* **About this task**
Throughout the listing below, copy each line containing "Prod".

* **Records shown**
++++++
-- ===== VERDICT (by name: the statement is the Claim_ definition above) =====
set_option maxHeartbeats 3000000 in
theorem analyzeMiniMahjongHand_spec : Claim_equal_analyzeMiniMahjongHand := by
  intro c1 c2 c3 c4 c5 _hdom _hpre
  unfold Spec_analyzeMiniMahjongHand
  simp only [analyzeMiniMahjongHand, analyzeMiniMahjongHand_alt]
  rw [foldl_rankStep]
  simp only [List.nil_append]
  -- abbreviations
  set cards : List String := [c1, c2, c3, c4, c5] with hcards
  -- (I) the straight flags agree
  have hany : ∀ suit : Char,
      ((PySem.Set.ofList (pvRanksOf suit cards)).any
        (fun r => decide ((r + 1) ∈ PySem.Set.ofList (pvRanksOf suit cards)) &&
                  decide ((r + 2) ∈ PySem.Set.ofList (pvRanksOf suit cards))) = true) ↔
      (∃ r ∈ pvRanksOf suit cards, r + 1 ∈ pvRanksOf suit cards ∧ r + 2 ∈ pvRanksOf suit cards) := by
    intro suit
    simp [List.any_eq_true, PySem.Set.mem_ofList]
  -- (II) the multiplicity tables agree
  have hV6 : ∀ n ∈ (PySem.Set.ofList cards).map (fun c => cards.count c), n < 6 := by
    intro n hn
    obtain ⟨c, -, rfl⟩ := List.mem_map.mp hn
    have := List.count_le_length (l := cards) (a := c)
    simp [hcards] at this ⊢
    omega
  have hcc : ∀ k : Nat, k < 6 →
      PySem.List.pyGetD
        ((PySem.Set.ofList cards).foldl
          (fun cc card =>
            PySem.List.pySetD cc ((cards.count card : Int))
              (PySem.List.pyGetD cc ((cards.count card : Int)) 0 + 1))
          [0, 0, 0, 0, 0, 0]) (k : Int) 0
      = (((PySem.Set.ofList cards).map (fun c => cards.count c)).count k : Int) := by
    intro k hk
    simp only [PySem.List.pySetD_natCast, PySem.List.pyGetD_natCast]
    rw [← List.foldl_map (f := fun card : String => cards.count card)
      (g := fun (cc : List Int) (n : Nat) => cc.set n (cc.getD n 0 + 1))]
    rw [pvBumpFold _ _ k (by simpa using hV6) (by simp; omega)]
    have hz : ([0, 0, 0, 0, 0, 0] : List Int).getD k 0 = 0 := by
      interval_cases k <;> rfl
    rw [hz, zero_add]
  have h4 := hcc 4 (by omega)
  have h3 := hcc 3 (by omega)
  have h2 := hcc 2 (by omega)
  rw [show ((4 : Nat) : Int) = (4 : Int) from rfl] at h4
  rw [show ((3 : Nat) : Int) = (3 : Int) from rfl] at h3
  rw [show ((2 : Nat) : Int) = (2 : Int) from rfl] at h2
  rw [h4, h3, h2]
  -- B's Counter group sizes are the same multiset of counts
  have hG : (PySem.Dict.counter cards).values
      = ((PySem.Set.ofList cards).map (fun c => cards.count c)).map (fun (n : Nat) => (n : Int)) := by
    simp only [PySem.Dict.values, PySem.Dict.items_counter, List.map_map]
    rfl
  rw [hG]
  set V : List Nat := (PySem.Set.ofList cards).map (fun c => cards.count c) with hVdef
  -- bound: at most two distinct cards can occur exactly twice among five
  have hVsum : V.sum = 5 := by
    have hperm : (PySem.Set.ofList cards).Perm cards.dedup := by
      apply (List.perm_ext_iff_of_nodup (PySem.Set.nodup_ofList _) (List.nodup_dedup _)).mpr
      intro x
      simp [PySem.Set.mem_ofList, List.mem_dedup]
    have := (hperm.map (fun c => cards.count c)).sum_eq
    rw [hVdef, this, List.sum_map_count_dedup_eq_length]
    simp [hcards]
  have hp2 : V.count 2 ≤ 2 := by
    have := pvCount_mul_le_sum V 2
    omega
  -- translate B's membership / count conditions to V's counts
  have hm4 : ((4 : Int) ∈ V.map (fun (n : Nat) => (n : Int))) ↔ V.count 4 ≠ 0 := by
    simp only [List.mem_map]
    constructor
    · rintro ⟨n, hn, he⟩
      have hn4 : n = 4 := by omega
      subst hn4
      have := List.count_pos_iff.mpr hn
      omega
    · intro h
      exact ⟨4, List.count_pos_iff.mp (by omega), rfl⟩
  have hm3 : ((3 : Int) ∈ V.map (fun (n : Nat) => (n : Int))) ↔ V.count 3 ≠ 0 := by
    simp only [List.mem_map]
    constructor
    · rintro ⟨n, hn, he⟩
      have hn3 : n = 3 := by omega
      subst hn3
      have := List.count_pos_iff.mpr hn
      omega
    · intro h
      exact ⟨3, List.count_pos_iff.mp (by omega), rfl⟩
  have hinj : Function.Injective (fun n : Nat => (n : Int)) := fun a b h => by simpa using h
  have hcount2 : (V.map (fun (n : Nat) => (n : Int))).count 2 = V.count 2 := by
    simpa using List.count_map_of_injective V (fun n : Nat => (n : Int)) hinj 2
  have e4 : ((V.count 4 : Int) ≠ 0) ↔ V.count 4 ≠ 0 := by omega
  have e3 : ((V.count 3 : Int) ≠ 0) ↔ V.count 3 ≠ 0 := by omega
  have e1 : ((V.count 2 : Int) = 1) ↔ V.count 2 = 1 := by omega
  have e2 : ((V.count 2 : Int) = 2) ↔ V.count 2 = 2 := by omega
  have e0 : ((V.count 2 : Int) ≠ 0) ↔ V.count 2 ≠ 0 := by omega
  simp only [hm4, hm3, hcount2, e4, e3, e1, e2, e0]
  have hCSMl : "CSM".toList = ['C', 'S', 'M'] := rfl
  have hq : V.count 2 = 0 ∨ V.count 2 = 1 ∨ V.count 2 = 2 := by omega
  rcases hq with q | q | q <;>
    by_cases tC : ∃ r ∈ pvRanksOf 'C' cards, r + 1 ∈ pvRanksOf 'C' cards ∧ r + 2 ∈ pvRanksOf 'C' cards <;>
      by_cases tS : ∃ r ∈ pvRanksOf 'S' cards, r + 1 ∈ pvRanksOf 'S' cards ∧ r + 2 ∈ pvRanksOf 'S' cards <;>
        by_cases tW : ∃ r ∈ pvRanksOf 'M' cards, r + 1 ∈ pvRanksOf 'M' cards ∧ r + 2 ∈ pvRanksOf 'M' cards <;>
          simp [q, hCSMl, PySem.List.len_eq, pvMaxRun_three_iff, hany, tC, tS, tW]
++++++
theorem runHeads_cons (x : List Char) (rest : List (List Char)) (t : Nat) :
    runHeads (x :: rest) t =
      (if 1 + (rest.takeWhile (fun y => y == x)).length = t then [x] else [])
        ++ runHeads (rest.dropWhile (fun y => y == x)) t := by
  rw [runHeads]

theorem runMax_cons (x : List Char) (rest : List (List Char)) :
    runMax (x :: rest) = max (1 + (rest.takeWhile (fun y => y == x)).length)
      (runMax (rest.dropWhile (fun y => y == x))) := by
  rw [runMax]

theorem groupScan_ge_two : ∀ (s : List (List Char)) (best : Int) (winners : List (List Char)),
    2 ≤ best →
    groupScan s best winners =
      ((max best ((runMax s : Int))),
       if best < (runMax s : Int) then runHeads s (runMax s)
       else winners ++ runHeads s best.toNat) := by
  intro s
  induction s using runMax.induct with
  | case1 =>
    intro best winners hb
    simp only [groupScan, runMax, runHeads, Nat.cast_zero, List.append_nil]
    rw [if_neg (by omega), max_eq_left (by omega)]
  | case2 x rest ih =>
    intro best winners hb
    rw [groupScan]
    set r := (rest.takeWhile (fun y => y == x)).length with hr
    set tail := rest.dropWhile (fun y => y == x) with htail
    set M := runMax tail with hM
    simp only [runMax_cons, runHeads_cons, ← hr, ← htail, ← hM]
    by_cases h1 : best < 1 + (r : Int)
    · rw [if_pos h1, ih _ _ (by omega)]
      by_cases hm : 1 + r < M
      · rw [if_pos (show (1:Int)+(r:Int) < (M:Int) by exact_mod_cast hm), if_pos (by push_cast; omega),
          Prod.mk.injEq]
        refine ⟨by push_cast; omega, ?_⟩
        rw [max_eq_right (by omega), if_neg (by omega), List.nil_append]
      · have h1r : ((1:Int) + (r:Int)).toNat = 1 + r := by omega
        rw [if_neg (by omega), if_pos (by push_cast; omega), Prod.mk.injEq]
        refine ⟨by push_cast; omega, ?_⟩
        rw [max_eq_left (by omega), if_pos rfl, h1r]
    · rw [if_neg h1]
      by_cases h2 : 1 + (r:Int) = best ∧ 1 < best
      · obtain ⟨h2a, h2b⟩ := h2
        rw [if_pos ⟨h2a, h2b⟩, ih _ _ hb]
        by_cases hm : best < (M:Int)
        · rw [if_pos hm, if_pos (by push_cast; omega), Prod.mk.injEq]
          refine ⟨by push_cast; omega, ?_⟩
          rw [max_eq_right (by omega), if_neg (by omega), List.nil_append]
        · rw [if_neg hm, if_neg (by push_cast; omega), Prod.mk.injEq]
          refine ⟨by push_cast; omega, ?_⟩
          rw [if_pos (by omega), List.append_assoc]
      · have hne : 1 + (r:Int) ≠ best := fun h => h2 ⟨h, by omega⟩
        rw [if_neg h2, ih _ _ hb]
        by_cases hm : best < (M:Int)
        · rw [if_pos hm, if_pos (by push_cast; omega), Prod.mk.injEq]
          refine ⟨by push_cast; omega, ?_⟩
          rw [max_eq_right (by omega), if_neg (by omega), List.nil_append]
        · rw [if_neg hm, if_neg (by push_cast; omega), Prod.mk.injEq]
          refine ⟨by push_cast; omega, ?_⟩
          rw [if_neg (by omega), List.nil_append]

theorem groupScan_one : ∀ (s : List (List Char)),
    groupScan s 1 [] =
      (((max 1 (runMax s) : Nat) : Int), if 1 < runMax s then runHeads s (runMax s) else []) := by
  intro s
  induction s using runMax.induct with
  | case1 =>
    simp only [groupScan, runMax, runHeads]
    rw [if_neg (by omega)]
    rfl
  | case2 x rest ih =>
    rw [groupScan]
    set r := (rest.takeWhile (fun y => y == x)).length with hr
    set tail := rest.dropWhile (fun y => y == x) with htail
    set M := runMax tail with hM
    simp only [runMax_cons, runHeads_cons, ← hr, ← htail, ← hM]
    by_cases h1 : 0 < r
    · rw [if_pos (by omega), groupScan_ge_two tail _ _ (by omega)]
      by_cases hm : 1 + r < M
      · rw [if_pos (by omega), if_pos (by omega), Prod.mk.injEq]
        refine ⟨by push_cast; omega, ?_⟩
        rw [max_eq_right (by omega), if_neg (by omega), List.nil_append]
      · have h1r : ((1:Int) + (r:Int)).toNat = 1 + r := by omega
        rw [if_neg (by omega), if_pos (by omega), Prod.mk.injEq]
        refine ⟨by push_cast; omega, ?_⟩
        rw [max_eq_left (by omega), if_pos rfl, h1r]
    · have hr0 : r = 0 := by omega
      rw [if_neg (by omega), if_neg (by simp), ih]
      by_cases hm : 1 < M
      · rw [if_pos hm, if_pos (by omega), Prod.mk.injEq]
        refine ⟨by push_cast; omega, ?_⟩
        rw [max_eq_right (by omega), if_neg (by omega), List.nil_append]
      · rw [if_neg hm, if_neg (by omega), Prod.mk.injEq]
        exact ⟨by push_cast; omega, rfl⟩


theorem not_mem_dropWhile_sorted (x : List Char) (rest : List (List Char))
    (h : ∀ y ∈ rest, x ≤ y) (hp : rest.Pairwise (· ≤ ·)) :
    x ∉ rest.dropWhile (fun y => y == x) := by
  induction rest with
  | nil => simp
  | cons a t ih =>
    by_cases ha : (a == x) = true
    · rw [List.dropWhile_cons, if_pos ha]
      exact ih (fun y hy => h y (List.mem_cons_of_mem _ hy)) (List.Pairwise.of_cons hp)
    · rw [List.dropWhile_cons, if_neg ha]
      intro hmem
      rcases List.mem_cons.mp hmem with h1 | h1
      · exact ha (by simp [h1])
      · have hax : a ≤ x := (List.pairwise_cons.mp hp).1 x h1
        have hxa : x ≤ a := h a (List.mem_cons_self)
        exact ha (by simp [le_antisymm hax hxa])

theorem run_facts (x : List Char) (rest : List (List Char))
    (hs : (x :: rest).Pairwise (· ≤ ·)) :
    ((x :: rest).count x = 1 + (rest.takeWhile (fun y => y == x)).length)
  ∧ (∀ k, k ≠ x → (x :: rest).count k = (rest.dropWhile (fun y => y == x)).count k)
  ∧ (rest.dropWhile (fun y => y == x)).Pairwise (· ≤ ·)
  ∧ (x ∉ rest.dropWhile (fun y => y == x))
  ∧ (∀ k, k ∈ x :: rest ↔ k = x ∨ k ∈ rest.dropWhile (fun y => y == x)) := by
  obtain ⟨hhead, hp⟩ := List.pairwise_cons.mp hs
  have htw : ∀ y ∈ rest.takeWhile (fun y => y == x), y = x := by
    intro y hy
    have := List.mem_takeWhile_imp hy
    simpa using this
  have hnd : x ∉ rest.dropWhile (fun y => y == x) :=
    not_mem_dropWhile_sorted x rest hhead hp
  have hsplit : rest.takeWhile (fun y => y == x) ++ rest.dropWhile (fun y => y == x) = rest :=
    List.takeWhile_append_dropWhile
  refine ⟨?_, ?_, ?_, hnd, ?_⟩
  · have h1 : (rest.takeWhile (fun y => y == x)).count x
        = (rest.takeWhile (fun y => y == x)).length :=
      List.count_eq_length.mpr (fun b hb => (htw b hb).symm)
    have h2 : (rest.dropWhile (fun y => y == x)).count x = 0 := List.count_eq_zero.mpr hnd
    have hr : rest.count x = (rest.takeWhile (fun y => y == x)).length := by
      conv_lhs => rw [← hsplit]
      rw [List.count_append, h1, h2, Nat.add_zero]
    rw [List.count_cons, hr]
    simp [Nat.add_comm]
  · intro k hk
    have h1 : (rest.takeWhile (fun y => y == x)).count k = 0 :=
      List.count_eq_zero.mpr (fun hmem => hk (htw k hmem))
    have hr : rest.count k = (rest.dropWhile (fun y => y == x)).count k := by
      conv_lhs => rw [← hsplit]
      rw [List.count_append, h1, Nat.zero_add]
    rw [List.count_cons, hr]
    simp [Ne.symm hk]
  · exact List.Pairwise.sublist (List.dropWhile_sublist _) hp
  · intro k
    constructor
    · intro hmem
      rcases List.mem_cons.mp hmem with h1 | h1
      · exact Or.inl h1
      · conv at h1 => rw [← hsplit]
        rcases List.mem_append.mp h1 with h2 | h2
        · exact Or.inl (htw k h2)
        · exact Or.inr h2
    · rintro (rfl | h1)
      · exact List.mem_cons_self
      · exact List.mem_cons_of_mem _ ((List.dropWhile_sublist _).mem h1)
++++++
* **Output of the task**
          Prod.mk.injEq]
        rw [if_neg (by omega), if_pos (by push_cast; omega), Prod.mk.injEq]
        · rw [if_pos hm, if_pos (by push_cast; omega), Prod.mk.injEq]
        · rw [if_neg hm, if_neg (by push_cast; omega), Prod.mk.injEq]
        · rw [if_pos hm, if_pos (by push_cast; omega), Prod.mk.injEq]
        · rw [if_neg hm, if_neg (by push_cast; omega), Prod.mk.injEq]
      · rw [if_pos (by omega), if_pos (by omega), Prod.mk.injEq]
        rw [if_neg (by omega), if_pos (by omega), Prod.mk.injEq]
      · rw [if_pos hm, if_pos (by omega), Prod.mk.injEq]
      · rw [if_neg hm, if_neg (by omega), Prod.mk.injEq]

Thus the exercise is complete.